J. Britt Holbrook is Assistant Director of the Center for the Study of Interdisciplinarity and Research Assistant Professor within the Department of Philosophy and Religion Studies at the University of North Texas. Holbrook’s work since 2005 has aimed to challenge the typical distinctions between research, teaching, and service according to which faculty members are judged. Instead, he has attempted to embody the spirit of his research and achieve scholarly excellence with societal impact. He therefore pursues publication not only of peer reviewed journal articles, but also of works written for a mixed audience that includes non-academics. Written with the aim of policy-relevance in mind, his works address scholarly communications, open access, impact, peer review, and transformative research. Venues include scholarly journals, academic blogs, science policy blogs, and other publications aimed at policy makers.

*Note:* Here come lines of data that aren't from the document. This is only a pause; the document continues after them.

-- pv_equiv track=rewrite | github.com/aditya-283/grammar-formalisms-project | TreebankingRecipes/KitchenStories/reorder_sentences_conllu.py | get_pos_pattern
-- ===== SOURCE A (Python) =====
-- def get_pos_pattern(tokens):
--     FOCAL_UPOS = {'ADJ', 'ADP', 'ADV', 'AUX', 'NOUN', 'PROPN', 'VERB'}
--     buff = []
--     for token in tokens:
--         if token['upos'] not in FOCAL_UPOS:
--             continue
--         if len(buff) > 0 and buff[-1] == token['upos']:
--             continue
--         buff.append(token['upos'])
--     return ' '.join(buff)
-- ===== SOURCE B (Python) =====
-- def get_pos_pattern(tokens):
--     FOCAL_UPOS = {'ADJ', 'ADP', 'ADV', 'AUX', 'NOUN', 'PROPN', 'VERB'}
--     focal = [token['upos'] for token in tokens if token['upos'] in FOCAL_UPOS]
--
--     def run_heads(xs):
--         # split xs into maximal runs of equal tags; emit one head per run
--         if not xs:
--             return []
--         head = xs[0]
--         rest = xs[1:]
--         while rest and rest[0] == head:
--             rest = rest[1:]
--         return [head] + run_heads(rest)
--
--     return ' '.join(run_heads(focal))
-- ===== Notes on version B (the rewrite author's own statement) =====
-- stated objective: alternative
-- what changed: Instead of A's single accumulating loop that appends a tag unless it equals the buffer's last element, B first collects the focal tags and then recursively splits that list into maximal runs of equal tags (a while-loop skips the rest of each run), emitting one head per run.
import Mathlib
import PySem

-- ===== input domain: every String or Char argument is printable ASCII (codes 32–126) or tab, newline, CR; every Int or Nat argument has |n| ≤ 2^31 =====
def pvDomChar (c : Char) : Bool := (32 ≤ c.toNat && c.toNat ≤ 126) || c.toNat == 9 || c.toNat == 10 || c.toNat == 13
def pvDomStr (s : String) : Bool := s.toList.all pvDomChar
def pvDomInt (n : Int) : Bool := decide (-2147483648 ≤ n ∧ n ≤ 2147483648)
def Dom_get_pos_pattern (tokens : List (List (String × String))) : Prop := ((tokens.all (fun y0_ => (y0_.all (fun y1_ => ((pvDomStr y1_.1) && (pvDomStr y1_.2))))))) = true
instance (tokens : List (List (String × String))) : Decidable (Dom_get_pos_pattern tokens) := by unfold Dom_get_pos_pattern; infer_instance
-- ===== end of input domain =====

-- B differs from A in algorithmic decomposition: a filter pass, then a recursive split of the
-- focal-tag list into maximal runs of equal tags emitting one head per run, instead of A's single
-- accumulating loop comparing each tag to buff[-1]; same return value wherever A returns.

-- shared constant: the FOCAL_UPOS set literal (both Pythons define the same set)
def pvFOCAL : PySem.Set String :=
  PySem.Set.ofList ["ADJ", "ADP", "ADV", "AUX", "NOUN", "PROPN", "VERB"]

-- token['upos'] (first-match lookup); total via default "", exact under Pre_ (key present)
def pvUpos (token : List (String × String)) : String :=
  ((PySem.Dict.mk token).get? "upos").getD ""

-- ===== PORT A =====
-- loop body of A: skip non-focal tags, skip a tag equal to buff[-1], else append
def pvStepA (buff : List String) (token : List (String × String)) : List String :=
  let u := pvUpos token
  if u ∉ pvFOCAL then buff
  else if 0 < buff.length ∧ PySem.List.pyGet? buff (-1) = some u then buff
  else buff ++ [u]

def get_pos_pattern (tokens : List (List (String × String))) : String :=
  PySem.Str.join " " (tokens.foldl pvStepA [])

-- ===== PORT B =====
-- B's comprehension filter: the tag if focal, else dropped
def pvKeep (token : List (String × String)) : Option String :=
  let u := pvUpos token
  if u ∈ pvFOCAL then some u else none

-- B's run_heads: the while loop 'while rest and rest[0] == head: rest = rest[1:]' is dropWhile
def pvRunHeads : List String → List String
  | [] => []
  | head :: rest => head :: pvRunHeads (rest.dropWhile (· == head))
termination_by xs => xs.length
decreasing_by
  exact Nat.lt_succ_of_le (List.length_dropWhile_le _ _)

def get_pos_pattern_alt (tokens : List (List (String × String))) : String :=
  PySem.Str.join " " (pvRunHeads (tokens.filterMap pvKeep))

-- ===== PRECONDITION & SPEC =====
-- Pre_ excludes exactly the inputs where some token lacks the key 'upos': there Python A (and B) raise KeyError.
def Pre_get_pos_pattern (tokens : List (List (String × String))) : Prop :=
  ∀ token ∈ tokens, "upos" ∈ token.map Prod.fst
instance (tokens : List (List (String × String))) : Decidable (Pre_get_pos_pattern tokens) := by unfold Pre_get_pos_pattern; infer_instance
def pvWitness_get_pos_pattern : (List (List (String × String))) :=
  [[("upos", "NOUN")], [("upos", "NOUN")], [("upos", "DET")], [("upos", "VERB")]]
def Spec_get_pos_pattern (tokens : List (List (String × String))) (out : String) : Prop := out = get_pos_pattern_alt tokens
instance (tokens : List (List (String × String))) (out : String) : Decidable (Spec_get_pos_pattern tokens out) := by unfold Spec_get_pos_pattern; infer_instance

-- ===== CLAIM (what is proved, stated in full; the proofs are below) =====
def Claim_equal_get_pos_pattern : Prop := ∀ (tokens : List (List (String × String))), Dom_get_pos_pattern tokens → Pre_get_pos_pattern tokens → Spec_get_pos_pattern tokens (get_pos_pattern tokens)

-- ===== LEMMAS AND PROOFS =====

-- reference adjacency collapse, parameterised by the previously kept element
def pvCol (p : Option String) : List String → List String
  | [] => []
  | x :: t => if some x = p then pvCol p t else x :: pvCol (some x) t

theorem pvFold_col (ys : List (List (String × String))) : ∀ (buff : List String),
    ys.foldl pvStepA buff = buff ++ pvCol buff.getLast? (ys.filterMap pvKeep) := by
  induction ys with
  | nil => intro buff; simp [pvCol]
  | cons tok t ih =>
    intro buff
    have hstep : pvStepA buff tok =
        (if pvUpos tok ∉ pvFOCAL then buff
         else if 0 < buff.length ∧ PySem.List.pyGet? buff (-1) = some (pvUpos tok) then buff
         else buff ++ [pvUpos tok]) := rfl
    simp only [List.foldl_cons]
    by_cases hf : pvUpos tok ∈ pvFOCAL
    · have hk : pvKeep tok = some (pvUpos tok) := by simp [pvKeep, hf]
      rw [List.filterMap_cons_some hk, hstep, if_neg (not_not_intro hf)]
      by_cases hl : buff.getLast? = some (pvUpos tok)
      · have hne : buff ≠ [] := fun h => by simp [h] at hl
        rw [if_pos ⟨List.length_pos_iff.mpr hne,
              by rw [PySem.List.pyGet?_neg_one]; exact hl⟩, ih buff]
        simp [pvCol, hl]
      · rw [if_neg (fun hc => hl (by rw [← PySem.List.pyGet?_neg_one]; exact hc.2)),
            ih (buff ++ [pvUpos tok]), List.getLast?_concat]
        have hxp : ¬ (some (pvUpos tok) = buff.getLast?) := fun h => hl h.symm
        simp [pvCol, hxp, List.append_assoc]
    · have hk : pvKeep tok = none := by simp [pvKeep, hf]
      rw [List.filterMap_cons_none hk, hstep, if_pos hf, ih buff]

theorem pvCol_some (t : List String) : ∀ (x : String),
    pvCol (some x) t = pvRunHeads (t.dropWhile (· == x)) := by
  induction t with
  | nil => intro x; simp [pvCol, pvRunHeads]
  | cons y t' ih =>
    intro x
    by_cases h : y = x
    · subst h
      simpa [pvCol, List.dropWhile_cons] using ih y
    · have hne : ¬ (some y = some x) := by simp [h]
      simp [pvCol, hne, h, pvRunHeads, ih y]

theorem pvCol_none (ys : List String) : pvCol none ys = pvRunHeads ys := by
  cases ys with
  | nil => simp [pvCol, pvRunHeads]
  | cons x t => simp [pvCol, pvRunHeads, pvCol_some]

-- ===== VERDICT (by name: the statement is the Claim_ definition above) =====
theorem get_pos_pattern_spec : Claim_equal_get_pos_pattern := by
  intro tokens _ _
  unfold Spec_get_pos_pattern get_pos_pattern get_pos_pattern_alt
  rw [pvFold_col]
  simp only [List.nil_append, List.getLast?_nil]
  rw [pvCol_none]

Holbrook has made over 50 presentations in 9 countries around the world, again targeting a mixed audience of academic and non-academic ‘users’ of his research. Of over 10 workshops Holbrook has helped to organize, more than half have included participants from both the academic and ‘user’ communities. Holbrook has been awarded grants totaling $514,054 from the US National Science Foundation over the last 5 years. In August, 2012 Holbrook was appointed to a three-year term on the AAAS Committee on Scientific Freedom and Responsibility.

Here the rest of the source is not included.